Cool thread, lots of good info.  I was planning on doing a design with hybrid smd and thru hole to increase desnsity.  I was already planning on doing smd chips, resistors, and diodes, but thru hole capacitors, since in my experience smd capacitors are a little harder and I don't like working with them since there's no labeling.

I'm not a certified solderer haha.  Chuck, you specifically mentioned capactiors, is there more concern with thermal stress on capacitors than the other components, because of there structure?

Anyone have any other recommendations for hand soldering smd, like max iron temp, or max amount of time with heat applied?  (and of course using a small tip).


----------



## bengarland (Apr 13, 2020)

I'm not an expert but based on almost a year of building a few dozen SMD boards for synths I use the same tip for 0603 (or larger) SMD as I do for thru hole. It's a Hakko "BC" (angle cut) style about 2mm in diameter. I quickly found that smaller tips don't transfer heat nearly fast enough -- I only use the small tip when I'm fixing solder bridges on super fine pitch ICs like a STM32 with 16 pins on each side. Dave at EEVblog also uses large size tips for most SMD and I tend to defer to his expertise. "SMD needs small tips" is one of those things that sounds correct, but isn't, in most situations.

I use a Hakko FX-888D soldering station set to 345C with 60/40 solder. Works great for me. Other people recommend 400C. Of course that depends on what tip you're using and how well your station can maintain heat at the tip. Try a few different temps and see what works best for you. The important thing is to get in, get out. It's better to heat with a high temp for shorter duration, than a lower temp for twice as long.


----------



## bengarland (Apr 13, 2020)

It just occurred to me that another benefit of THT for guitar pedals is that it's so common to do personal mods like adding extra switches and knobs (from wires easily inserted into existing holes on the PCB) or sometimes bridging two legs of an IC or jumping wires from one part of the board to another or to a breadboard. That's a LOT harder to do with SMD. It's not impossible with good magnet wire and some practice, but it's not something I'd want to do regularly.


----------



## steelplayer (Apr 14, 2020)

Great thread, lots to read and learn here!

I'm getting ready to make my first order for some boards and I'd love to build the Bohemia.  My soldering skills are ok and I have a decent temp controlled station, --hobby builder here-- so my question is about the SOT23 through-hole adapter boards for CMPF4393.  I've seen lots of different opinions concerning soldering difficulty, reliability and temperature sensitivity.

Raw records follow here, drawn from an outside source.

-- pv_equiv track=rewrite | github.com/mjstarke/globe-QA | flags.py | count_flags
-- ===== SOURCE A (Python) =====
-- from typing import List, Optional, Union, Tuple, Dict
--
-- def count_flags(obs: List[dict]) -> Dict[str, int]:
--     """
--     Finds and counts flags in the observations.
--     :param obs: The observations.
--     :return: A dictionary of (flag, count) pairs.
--     """
--     flag_counts = dict()
--
--     for ob in obs:
--         flags = ob["flags"].split()
--         for flag in flags:
--             try:
--                 flag_counts[flag] += 1
--             except KeyError:
--                 flag_counts[flag] = 1
--
--     return flag_counts
-- ===== SOURCE B (Python) =====
-- def count_flags(obs):
--     """
--     Finds and counts flags in the observations.
--     :param obs: The observations.
--     :return: A dictionary of (flag, count) pairs.
--     """
--     words = [flag for ob in obs for flag in ob["flags"].split()]
--     return {flag: words.count(flag) for flag in dict.fromkeys(words)}
-- ===== Notes on version B (the rewrite author's own statement) =====
-- stated objective: alternative
-- what changed: B flattens every observation's flags into one word list and builds the result in a dict comprehension over the first-occurrence-deduplicated words using list.count, instead of A's incremental try/except counter dict.
import Mathlib
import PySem

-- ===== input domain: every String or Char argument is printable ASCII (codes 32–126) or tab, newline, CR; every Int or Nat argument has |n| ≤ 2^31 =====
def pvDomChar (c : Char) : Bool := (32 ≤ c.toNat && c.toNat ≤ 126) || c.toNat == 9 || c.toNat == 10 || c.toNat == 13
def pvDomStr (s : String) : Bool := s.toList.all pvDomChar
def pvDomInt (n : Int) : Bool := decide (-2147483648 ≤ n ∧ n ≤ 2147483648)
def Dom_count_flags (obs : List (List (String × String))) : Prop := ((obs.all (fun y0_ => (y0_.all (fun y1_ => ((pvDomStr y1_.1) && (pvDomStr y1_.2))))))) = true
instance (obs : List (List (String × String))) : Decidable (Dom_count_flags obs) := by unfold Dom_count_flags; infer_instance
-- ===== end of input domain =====

-- B replaces A's incremental try/except counter dict with a flatten-then-count-per-distinct-word
-- dict comprehension (alternative decomposition, same return value).

-- shared transliteration of `ob["flags"].split()` (the `.getD ""` only totalises the lookup;
-- Pre_ excludes the `none` case, where Python raises KeyError)
def pvFlagsOf (ob : List (String × String)) : List String :=
  PySem.Str.split₀ (((PySem.Dict.mk ob).get? "flags").getD "")

-- ===== PORT A =====
def count_flags (obs : List (List (String × String))) : List (String × Int) :=
  (obs.foldl (fun flag_counts ob =>
      (pvFlagsOf ob).foldl (fun d flag =>
          -- try: d[flag] += 1  except KeyError: d[flag] = 1
          match d.get? flag with
          | some v => d.insert flag (v + 1)
          | none   => d.insert flag 1) flag_counts)
    PySem.Dict.empty).items

-- ===== PORT B =====
def count_flags_alt (obs : List (List (String × String))) : List (String × Int) :=
  let words := obs.flatMap (fun ob => pvFlagsOf ob)
  (PySem.List.dedup words).map (fun flag => (flag, (PySem.List.count words flag : Int)))

-- ===== PRECONDITION & SPEC =====
-- Pre_ excludes exactly the inputs where some observation has no "flags" key: there Python A
-- (and Python B alike) raises KeyError.
def Pre_count_flags (obs : List (List (String × String))) : Prop :=
  ∀ ob ∈ obs, "flags" ∈ ob.map Prod.fst
instance (obs : List (List (String × String))) : Decidable (Pre_count_flags obs) := by
  unfold Pre_count_flags; infer_instance

def pvWitness_count_flags : (List (List (String × String))) :=
  [[("flags", "a b a")], [("flags", "b")]]

def Spec_count_flags (obs : List (List (String × String))) (out : List (String × Int)) : Prop := out = count_flags_alt obs
instance (obs : List (List (String × String))) (out : List (String × Int)) : Decidable (Spec_count_flags obs out) := by unfold Spec_count_flags; infer_instance

-- ===== CLAIM (what is proved, stated in full; the proofs are below) =====
def Claim_equal_count_flags : Prop := ∀ (obs : List (List (String × String))), Dom_count_flags obs → Pre_count_flags obs → Spec_count_flags obs (count_flags obs)

-- ===== LEMMAS AND PROOFS =====

-- A's try/except increment step is the getD-increment step of a counter loop.
theorem count_flags_step_eq (d : PySem.Dict String Int) (flag : String) :
    (match d.get? flag with
     | some v => d.insert flag (v + 1)
     | none   => d.insert flag 1) = d.insert flag (d.getD flag 0 + 1) := by
  unfold PySem.Dict.getD
  cases d.get? flag <;> rfl

theorem count_flags_eq_counter_items (obs : List (List (String × String))) :
    count_flags obs = (PySem.Dict.counter (obs.flatMap (fun ob => pvFlagsOf ob))).items := by
  unfold count_flags
  rw [show (fun (flag_counts : PySem.Dict String Int) ob =>
        (pvFlagsOf ob).foldl (fun d flag =>
          match d.get? flag with
          | some v => d.insert flag (v + 1)
          | none   => d.insert flag 1) flag_counts)
      = (fun flag_counts ob =>
        (pvFlagsOf ob).foldl (fun d flag => d.insert flag (d.getD flag 0 + 1)) flag_counts) by
        funext fc ob
        exact congrFun (congrFun (congrArg List.foldl (by funext d flag; exact count_flags_step_eq d flag)) fc) _]
  rw [← List.foldl_flatMap, PySem.Dict.foldl_insert_getD_add_one_eq_counter]

-- ===== VERDICT (by name: the statement is the Claim_ definition above) =====
theorem count_flags_spec : Claim_equal_count_flags := by
  intro obs _ _
  unfold Spec_count_flags count_flags_alt
  rw [count_flags_eq_counter_items, PySem.Dict.items_counter]
  simp [PySem.List.dedup_eq_ofList, PySem.List.count_eq]
-- B's loop body applied to the abstract state
lemma stepB_eval (matrix : List (List Int)) (R : List Nat) (marks : List (Int × Int)) (k : Nat)
    (hk : k < (matrix.headD []).length) :
    scan_columns_step (zrowsD matrix) (zcolsD matrix)
        (countOf matrix R, aliveOf matrix.length R, castL R, marks) k =
      (if ((zerosF matrix R k).length : Int) = 1 then
        (((zcolsD matrix).getD (((zerosF matrix R k).head?).getD 0) []).foldl
            (fun c jj => c.set jj (c.getD jj 0 - 1)) (countOf matrix R),
         (aliveOf matrix.length R).set (((zerosF matrix R k).head?).getD 0) false,
         castL R ++ [((((zerosF matrix R k).head?).getD 0 : Nat) : Int)],
         marks ++ [(((((zerosF matrix R k).head?).getD 0 : Nat) : Int), (k : Int))])
       else (countOf matrix R, aliveOf matrix.length R, castL R, marks)) := by
  unfold scan_columns_step
  have hguard : (countOf matrix R).getD k 0 = ((zerosF matrix R k).length : Int) := by
    unfold countOf; exact getD_map_range' _ _ _ _ hk
  have hzr : (zrowsD matrix).getD k [] =
      (List.range matrix.length).filter (fun i => (matrix.getD i []).getD k 0 == 0) := by
    unfold zrowsD; exact getD_map_range' _ _ _ _ hk
  have hfind : ((zrowsD matrix).getD k []).find? (fun i => (aliveOf matrix.length R).getD i false)
      = (zerosF matrix R k).head? := by
    rw [hzr, find?_alive matrix.length R _ (fun x hx => by
      have := List.mem_range.mp (List.mem_filter.mp hx).1; exact this)]
    rw [find?_filter_head?]
    unfold zerosF zeroAt
    congr 1
    exact List.filter_congr (fun i _ => Bool.and_comm _ _)
  simp only [hguard, hfind]

lemma loop_inv (matrix : List (List Int)) :
    ∀ k, k ≤ (matrix.headD []).length →
    ∃ (R : List Nat) (marks : List (Int × Int)),
      (∀ r ∈ R, r < matrix.length) ∧
      (List.range k).foldl (fun st (j : Nat) => scan_rows_step st (j : Int))
          (maskM matrix [], [], []) = (maskM matrix R, castL R, marks) ∧
      (List.range k).foldl (scan_columns_step (zrowsD matrix) (zcolsD matrix))
          (countOf matrix [], aliveOf matrix.length [], [], []) =
        (countOf matrix R, aliveOf matrix.length R, castL R, marks.map (fun p => (p.2, p.1))) := by
  intro k
  induction k with
  | zero =>
    intro _
    exact ⟨[], [], by simp, by simp [castL], by simp [castL]⟩
  | succ k ih =>
    intro hk
    obtain ⟨R, marks, hRlt, hA, hB⟩ := ih (Nat.le_of_succ_le hk)
    have hkM : k < (matrix.headD []).length := hk
    rw [List.range_succ, List.foldl_append, List.foldl_append, hA, hB,
        List.foldl_cons, List.foldl_cons, List.foldl_nil, List.foldl_nil]
    have hrowk : PySem.List.pyGetD (maskM matrix R) ((k : Nat) : Int) [] =
        (List.range matrix.length).map
          (fun r => if r ∈ R then -1 else (matrix.getD r []).getD k 0) := mask_row matrix R k hkM
    have hfilter : zerosF matrix R k =
        (List.range matrix.length).filter
          (fun i => (if i ∈ R then -1 else (matrix.getD i []).getD k 0) == 0) := by
      unfold zerosF zeroAt
      refine List.filter_congr (fun i _ => ?_)
      by_cases h : i ∈ R
      · simp [h]
      · simp [h]
    rw [stepB_eval matrix R _ k hkM]
    cases hZ : (List.range matrix.length).filter
        (fun i => (if i ∈ R then -1 else (matrix.getD i []).getD k 0) == 0) with
    | nil =>
      refine ⟨R, marks, hRlt, ?_, ?_⟩
      · unfold scan_rows_step
        simp only [hrowk]
        rw [count_map_range, index?_map_range, hZ]
        rfl
      · rw [if_neg (by rw [hfilter, hZ]; simp)]
    | cons i0 tl =>
      cases tl with
      | nil =>
        have hmem : i0 ∈ (List.range matrix.length).filter
            (fun i => (if i ∈ R then -1 else (matrix.getD i []).getD k 0) == 0) := by
          rw [hZ]; exact List.mem_singleton.mpr rfl
        have hi0n : i0 < matrix.length := List.mem_range.mp (List.mem_filter.mp hmem).1
        have hi0 : ((if i0 ∈ R then -1 else (matrix.getD i0 []).getD k 0) == 0) = true :=
          (List.mem_filter.mp hmem).2
        have hnotR : i0 ∉ R := by
          intro h
          simp [h] at hi0
        refine ⟨R ++ [i0], marks ++ [(((k : Nat) : Int), (i0 : Int))], ?_, ?_, ?_⟩
        · intro r hr
          rcases List.mem_append.mp hr with h | h
          · exact hRlt r h
          · rw [List.mem_singleton.mp h]; exact hi0n
        · unfold scan_rows_step
          simp only [hrowk]
          rw [count_map_range, index?_map_range, hZ]
          show (remove_column (maskM matrix R) i0, castL R ++ [((i0 : Nat) : Int)],
                marks ++ [(((k : Nat) : Int), ((i0 : Nat) : Int))]) = _
          rw [remove_column_mask matrix R i0, castL_append]
          rfl
        · rw [if_pos (by rw [hfilter, hZ]; simp)]
          have hhead : ((zerosF matrix R k).head?).getD 0 = i0 := by
            rw [hfilter, hZ]; rfl
          rw [hhead, countOf_update matrix R i0 hi0n hnotR, aliveOf_set, castL_append,
              List.map_append]
          rfl
      | cons b l =>
        refine ⟨R, marks, hRlt, ?_, ?_⟩
        · unfold scan_rows_step
          simp only [hrowk]
          rw [count_map_range, index?_map_range, hZ]
          rw [if_pos (by simp)]
        · rw [if_neg (by rw [hfilter, hZ]; simp; omega)]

--How difficult to solder? 
--Hot-air rework station a good route to go?
--Adapter board fit ok on Bohemia board mounted with right angle pins?


----------



## vigilante398 (Apr 15, 2020)

I use a hot air rework station for removing components, but never for soldering them down. For whole boards I use a cheap ($200) reflow oven I got on amazon, and it does a great job. For modding or rework I use my typical solder station. I generally keep it around 650 degrees (F), as mentioned above that will depend on your iron, your solder, your tip, and how well your iron heats the tip, but the tip itself counter-intuitive. I've seen a lot of people go to a tiny tip for SMD soldering, but I recommend a chisel tip. You want to be able to heat up the joint as quickly as possible so you don't have to park your iron on the component for a long period of time, because that's how you kill your components.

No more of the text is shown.